◆ ABOUT THIS EXERCISE
Your answer should consist of each line from the data below that contains "substring".

== DATA TO USE ==

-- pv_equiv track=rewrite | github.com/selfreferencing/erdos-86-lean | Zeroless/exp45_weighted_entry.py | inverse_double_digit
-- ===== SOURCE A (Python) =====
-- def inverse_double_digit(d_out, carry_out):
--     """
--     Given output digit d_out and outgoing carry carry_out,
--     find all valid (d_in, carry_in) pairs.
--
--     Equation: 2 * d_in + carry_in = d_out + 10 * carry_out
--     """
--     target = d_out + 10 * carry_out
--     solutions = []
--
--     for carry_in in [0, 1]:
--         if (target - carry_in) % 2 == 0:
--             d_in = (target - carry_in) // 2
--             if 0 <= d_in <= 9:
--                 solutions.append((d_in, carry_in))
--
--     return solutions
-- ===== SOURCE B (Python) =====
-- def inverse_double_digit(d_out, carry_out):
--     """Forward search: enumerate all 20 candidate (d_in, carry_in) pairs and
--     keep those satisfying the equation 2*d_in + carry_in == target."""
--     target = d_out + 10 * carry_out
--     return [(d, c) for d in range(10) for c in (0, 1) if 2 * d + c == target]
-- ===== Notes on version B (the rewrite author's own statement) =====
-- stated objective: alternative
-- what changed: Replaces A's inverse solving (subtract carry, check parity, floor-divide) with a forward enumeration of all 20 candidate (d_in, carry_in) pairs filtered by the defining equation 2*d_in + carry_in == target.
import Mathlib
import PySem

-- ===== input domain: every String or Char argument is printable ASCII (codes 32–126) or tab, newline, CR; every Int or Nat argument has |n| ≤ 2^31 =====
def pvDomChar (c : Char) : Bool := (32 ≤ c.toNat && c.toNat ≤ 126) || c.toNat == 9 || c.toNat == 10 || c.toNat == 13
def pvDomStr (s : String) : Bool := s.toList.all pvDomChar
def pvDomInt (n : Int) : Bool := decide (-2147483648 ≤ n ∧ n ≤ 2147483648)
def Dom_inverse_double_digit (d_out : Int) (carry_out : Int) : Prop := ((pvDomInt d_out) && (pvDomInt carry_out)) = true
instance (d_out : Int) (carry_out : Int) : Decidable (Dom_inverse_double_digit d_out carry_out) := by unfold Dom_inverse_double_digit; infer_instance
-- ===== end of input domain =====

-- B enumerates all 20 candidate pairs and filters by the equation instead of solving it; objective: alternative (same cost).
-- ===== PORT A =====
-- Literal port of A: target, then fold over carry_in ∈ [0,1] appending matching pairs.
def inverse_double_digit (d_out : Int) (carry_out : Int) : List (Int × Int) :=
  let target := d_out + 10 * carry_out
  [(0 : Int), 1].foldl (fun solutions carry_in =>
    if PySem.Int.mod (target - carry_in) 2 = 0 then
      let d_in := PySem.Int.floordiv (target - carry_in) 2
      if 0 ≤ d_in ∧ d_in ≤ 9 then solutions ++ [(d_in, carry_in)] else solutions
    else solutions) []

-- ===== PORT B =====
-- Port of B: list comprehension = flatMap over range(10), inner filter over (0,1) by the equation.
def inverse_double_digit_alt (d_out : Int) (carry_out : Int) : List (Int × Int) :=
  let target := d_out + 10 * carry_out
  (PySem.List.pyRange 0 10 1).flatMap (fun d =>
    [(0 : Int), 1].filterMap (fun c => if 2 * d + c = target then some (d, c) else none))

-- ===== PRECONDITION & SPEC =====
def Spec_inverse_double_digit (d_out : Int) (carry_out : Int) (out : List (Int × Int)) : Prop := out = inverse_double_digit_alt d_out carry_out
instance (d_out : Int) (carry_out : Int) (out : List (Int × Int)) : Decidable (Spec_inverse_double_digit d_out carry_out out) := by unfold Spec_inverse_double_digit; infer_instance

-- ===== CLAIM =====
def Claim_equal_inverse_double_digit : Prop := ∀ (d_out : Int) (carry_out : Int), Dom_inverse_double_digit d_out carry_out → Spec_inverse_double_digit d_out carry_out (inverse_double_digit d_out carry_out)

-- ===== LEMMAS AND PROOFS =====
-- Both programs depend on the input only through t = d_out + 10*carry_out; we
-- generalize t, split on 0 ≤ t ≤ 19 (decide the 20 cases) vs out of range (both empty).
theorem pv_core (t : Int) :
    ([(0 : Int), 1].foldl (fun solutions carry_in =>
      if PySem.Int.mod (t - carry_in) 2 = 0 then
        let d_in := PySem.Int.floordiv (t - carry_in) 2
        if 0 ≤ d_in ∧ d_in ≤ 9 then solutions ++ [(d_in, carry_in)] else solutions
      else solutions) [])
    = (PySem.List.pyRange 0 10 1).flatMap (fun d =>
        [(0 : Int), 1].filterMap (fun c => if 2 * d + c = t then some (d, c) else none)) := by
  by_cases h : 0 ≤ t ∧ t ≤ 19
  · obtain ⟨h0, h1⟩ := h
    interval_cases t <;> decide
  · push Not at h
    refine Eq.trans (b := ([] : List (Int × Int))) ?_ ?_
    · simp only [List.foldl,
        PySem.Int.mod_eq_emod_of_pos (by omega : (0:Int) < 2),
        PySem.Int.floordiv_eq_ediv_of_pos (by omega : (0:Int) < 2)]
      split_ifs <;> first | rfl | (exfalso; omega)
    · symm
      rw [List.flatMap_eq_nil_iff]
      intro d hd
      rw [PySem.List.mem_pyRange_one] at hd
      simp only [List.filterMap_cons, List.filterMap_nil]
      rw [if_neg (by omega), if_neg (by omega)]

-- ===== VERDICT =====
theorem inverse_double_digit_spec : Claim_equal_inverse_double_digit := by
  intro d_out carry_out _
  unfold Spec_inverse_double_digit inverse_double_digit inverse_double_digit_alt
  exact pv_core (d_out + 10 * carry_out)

===
== DATA TO USE ==

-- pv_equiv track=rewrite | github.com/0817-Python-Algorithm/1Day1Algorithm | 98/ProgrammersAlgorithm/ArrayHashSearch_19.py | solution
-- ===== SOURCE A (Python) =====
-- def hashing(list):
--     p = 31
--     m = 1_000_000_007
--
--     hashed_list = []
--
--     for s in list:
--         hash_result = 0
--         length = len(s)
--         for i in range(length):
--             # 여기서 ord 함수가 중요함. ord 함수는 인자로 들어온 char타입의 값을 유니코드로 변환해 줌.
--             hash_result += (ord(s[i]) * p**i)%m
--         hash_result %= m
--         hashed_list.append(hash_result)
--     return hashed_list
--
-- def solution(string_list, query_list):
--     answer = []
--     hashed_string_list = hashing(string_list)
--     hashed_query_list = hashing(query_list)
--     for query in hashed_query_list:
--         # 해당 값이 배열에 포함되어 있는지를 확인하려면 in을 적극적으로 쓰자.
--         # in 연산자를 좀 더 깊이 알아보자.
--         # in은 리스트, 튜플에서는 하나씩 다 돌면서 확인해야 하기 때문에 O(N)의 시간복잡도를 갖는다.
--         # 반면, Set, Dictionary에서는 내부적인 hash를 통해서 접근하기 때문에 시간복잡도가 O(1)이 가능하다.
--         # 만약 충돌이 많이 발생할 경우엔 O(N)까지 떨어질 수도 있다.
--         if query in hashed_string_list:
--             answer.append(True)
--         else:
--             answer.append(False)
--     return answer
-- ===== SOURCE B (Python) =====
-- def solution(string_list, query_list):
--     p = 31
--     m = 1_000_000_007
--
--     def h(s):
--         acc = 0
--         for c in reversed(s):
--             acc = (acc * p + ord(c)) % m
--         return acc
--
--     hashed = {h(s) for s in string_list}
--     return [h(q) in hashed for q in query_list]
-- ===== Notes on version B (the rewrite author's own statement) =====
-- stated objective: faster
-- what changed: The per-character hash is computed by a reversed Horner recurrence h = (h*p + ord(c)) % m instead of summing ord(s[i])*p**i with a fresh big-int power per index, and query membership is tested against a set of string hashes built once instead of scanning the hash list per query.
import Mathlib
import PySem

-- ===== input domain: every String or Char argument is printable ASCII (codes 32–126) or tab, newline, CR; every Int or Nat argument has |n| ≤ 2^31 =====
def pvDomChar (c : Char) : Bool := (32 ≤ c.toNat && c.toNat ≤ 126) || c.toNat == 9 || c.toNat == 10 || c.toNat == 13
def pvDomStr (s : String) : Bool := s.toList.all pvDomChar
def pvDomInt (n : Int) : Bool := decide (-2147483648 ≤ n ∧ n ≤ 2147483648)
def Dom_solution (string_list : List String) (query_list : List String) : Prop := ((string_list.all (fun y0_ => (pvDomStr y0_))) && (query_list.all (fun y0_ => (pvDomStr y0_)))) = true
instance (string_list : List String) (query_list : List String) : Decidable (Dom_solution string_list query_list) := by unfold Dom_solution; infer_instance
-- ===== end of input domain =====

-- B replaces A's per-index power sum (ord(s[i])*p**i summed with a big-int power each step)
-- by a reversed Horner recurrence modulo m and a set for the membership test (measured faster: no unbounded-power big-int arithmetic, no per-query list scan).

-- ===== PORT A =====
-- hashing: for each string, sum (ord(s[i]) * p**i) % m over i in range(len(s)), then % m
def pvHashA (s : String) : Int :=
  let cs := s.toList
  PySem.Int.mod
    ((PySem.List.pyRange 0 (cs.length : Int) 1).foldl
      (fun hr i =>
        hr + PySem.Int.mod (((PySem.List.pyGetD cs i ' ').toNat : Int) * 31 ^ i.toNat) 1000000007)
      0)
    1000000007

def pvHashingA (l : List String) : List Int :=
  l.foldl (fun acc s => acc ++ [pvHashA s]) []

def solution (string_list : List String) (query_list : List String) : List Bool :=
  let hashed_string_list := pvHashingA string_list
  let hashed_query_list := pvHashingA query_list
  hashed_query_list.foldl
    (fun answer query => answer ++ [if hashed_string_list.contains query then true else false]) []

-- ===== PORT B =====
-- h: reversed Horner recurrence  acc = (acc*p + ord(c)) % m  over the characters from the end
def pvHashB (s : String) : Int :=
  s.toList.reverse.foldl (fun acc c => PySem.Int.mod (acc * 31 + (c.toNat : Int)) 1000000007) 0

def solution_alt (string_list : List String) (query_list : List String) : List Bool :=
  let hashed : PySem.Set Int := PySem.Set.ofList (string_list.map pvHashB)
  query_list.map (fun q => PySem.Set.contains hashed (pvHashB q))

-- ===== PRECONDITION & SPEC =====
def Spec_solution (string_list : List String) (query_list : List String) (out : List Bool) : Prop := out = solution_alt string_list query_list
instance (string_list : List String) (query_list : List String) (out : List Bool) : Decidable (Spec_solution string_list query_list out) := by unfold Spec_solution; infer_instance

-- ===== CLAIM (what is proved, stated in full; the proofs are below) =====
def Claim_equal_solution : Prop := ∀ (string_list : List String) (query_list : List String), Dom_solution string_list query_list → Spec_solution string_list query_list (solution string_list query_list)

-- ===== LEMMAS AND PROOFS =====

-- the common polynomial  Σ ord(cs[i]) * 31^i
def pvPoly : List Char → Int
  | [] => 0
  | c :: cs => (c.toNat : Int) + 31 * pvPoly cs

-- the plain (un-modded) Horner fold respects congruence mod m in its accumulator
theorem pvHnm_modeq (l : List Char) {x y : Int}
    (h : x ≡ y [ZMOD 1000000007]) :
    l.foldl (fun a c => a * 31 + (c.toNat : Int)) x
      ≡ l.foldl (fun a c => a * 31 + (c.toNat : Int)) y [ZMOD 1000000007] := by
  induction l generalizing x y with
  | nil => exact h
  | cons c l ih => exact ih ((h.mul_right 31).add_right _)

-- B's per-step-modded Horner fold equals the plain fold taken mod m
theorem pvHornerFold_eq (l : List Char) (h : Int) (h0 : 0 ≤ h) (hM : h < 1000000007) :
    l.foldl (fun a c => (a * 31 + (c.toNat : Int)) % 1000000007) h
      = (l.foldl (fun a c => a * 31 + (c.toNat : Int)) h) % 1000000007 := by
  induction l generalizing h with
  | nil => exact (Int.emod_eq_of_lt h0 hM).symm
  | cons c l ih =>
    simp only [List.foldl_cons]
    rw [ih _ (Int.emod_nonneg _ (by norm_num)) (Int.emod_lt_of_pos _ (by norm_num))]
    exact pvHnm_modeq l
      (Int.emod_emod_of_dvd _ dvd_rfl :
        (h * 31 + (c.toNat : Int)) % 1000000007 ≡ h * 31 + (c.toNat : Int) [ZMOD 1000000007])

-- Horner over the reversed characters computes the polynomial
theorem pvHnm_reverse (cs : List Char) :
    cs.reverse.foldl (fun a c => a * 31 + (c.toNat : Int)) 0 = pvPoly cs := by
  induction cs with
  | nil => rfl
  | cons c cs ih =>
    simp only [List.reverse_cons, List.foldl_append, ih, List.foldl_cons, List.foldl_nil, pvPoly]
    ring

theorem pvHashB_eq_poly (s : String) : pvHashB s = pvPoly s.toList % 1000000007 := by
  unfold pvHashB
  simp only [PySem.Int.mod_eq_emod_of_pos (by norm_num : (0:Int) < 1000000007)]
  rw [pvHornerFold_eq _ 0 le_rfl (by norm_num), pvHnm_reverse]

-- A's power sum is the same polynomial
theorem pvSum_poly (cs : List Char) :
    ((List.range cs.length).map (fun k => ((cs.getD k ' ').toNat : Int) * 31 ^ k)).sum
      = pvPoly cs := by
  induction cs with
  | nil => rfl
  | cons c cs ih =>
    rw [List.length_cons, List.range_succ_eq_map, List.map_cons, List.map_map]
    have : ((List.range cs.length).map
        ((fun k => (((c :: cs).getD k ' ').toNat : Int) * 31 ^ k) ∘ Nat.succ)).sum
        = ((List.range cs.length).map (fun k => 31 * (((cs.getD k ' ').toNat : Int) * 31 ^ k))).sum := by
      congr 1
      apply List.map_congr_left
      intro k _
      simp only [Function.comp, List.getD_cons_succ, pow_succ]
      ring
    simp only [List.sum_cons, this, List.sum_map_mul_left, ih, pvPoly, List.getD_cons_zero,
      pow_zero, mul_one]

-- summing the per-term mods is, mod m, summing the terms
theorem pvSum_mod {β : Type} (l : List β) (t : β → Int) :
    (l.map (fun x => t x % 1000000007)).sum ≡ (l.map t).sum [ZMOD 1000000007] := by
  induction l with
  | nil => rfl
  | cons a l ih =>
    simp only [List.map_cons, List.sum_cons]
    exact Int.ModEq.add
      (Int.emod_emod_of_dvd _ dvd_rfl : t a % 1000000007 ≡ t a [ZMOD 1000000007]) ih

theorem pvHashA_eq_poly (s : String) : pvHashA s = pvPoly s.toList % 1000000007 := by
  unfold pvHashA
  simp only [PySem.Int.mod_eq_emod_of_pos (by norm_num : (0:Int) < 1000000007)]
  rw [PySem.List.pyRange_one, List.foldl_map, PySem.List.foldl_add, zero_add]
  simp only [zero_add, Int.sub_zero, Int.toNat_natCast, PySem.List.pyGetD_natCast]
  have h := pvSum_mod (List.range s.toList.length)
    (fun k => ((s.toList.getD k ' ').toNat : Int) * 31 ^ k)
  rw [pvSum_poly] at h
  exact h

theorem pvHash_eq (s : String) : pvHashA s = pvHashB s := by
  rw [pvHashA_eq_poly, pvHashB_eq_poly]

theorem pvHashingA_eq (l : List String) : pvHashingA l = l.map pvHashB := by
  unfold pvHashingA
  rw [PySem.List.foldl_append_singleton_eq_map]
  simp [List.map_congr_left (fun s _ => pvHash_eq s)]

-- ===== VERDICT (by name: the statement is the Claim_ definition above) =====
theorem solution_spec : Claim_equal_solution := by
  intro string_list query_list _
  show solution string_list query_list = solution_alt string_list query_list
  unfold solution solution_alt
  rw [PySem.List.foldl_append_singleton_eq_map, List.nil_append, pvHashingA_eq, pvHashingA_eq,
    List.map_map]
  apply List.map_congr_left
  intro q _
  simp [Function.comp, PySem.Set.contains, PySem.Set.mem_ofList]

===
== DATA TO USE ==

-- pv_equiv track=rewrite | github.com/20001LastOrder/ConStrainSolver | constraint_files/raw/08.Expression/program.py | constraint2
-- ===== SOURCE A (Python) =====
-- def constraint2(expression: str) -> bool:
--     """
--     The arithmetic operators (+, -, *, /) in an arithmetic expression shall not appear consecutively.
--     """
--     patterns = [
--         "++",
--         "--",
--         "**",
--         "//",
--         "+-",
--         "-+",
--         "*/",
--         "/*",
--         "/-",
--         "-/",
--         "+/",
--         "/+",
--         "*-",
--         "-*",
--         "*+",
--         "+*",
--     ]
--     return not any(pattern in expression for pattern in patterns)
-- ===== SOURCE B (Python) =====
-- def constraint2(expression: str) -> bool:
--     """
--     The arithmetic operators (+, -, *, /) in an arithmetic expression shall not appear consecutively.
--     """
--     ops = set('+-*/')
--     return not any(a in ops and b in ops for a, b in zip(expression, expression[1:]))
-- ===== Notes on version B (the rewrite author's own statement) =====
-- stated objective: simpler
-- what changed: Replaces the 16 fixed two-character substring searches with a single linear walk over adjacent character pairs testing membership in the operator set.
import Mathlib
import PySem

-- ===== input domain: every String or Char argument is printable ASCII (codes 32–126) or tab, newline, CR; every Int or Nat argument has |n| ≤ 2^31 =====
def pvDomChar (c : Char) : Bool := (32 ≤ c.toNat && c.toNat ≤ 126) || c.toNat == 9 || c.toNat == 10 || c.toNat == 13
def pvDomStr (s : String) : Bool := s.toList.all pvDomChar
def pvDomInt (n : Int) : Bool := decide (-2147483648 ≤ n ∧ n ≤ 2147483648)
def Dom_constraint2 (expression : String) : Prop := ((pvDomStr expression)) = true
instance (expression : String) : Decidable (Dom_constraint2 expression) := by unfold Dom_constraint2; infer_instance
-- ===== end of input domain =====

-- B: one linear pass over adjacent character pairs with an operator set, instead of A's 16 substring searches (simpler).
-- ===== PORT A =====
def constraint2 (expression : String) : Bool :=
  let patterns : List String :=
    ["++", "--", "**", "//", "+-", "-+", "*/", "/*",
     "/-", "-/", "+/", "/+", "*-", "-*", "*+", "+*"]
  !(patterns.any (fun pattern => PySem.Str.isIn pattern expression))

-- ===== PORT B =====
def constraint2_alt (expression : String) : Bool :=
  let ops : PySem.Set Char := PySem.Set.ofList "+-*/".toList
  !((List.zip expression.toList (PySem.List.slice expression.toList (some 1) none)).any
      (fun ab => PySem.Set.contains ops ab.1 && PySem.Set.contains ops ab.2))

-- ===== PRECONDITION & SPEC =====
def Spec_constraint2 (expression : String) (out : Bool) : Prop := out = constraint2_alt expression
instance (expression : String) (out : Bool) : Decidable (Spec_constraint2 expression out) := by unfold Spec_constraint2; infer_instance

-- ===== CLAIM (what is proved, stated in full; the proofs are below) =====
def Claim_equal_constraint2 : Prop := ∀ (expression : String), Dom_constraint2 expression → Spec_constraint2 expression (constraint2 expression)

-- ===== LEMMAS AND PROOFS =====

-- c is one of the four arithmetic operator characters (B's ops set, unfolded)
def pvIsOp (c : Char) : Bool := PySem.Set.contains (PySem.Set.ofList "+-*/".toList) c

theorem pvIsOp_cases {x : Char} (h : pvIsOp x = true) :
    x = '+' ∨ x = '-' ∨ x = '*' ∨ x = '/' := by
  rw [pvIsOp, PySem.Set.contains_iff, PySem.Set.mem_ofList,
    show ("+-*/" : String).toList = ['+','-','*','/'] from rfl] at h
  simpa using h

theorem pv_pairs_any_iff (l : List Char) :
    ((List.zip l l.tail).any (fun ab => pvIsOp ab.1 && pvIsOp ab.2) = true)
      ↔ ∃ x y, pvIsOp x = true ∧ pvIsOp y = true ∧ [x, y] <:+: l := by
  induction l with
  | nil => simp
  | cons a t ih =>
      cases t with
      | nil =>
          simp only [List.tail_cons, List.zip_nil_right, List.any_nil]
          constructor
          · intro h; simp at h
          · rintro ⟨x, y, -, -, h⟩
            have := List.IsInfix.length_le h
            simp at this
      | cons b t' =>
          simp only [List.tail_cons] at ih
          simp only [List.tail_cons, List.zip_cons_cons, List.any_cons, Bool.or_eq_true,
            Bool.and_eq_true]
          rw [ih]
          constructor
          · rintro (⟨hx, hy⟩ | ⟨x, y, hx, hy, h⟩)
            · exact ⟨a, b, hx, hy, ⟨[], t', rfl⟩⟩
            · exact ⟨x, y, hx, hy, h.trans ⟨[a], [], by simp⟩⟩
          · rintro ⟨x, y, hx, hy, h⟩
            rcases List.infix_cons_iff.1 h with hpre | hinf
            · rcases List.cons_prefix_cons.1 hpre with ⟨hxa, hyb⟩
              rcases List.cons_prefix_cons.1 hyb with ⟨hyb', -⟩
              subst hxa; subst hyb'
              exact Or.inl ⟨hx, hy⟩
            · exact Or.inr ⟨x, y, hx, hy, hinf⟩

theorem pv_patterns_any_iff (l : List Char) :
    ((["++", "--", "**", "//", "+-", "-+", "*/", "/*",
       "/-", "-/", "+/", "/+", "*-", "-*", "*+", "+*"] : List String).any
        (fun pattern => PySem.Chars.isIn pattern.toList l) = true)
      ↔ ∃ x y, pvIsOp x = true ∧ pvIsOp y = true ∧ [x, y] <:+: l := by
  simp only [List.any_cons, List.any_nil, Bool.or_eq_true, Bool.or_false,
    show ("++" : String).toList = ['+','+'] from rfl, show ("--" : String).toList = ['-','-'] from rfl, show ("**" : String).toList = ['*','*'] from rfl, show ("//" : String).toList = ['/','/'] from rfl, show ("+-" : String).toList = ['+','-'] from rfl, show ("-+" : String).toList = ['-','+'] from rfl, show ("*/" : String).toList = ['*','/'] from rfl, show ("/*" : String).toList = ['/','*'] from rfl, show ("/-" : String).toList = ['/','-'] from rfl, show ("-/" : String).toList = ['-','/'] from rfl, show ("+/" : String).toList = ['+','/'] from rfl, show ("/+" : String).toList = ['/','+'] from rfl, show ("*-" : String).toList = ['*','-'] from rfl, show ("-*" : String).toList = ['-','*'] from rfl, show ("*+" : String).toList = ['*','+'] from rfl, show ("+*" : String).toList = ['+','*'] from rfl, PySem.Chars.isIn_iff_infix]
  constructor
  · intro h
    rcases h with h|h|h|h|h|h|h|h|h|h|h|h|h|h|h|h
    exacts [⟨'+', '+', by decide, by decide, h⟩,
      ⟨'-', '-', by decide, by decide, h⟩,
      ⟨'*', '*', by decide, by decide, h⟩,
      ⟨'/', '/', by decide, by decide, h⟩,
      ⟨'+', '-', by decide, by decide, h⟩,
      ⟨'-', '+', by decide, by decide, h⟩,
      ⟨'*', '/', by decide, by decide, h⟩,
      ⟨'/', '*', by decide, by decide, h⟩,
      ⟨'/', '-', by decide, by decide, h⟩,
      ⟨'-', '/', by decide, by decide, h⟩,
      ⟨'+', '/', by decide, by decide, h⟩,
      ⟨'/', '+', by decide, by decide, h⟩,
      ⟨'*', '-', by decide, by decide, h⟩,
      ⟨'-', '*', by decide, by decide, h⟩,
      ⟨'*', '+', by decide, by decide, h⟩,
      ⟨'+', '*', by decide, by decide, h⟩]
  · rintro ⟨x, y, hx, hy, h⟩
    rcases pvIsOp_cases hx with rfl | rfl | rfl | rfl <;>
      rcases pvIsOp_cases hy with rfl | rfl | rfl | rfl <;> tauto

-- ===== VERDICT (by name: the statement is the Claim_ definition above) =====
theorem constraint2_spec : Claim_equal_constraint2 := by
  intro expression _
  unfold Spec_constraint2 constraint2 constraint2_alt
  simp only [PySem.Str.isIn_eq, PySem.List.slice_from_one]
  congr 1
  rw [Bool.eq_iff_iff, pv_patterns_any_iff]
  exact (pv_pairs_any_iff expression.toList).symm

===

◆ ANSWER AREA
-- what changed: Replaces the 16 fixed two-character substring searches with a single linear walk over adjacent character pairs testing membership in the operator set.
-- B: one linear pass over adjacent character pairs with an operator set, instead of A's 16 substring searches (simpler).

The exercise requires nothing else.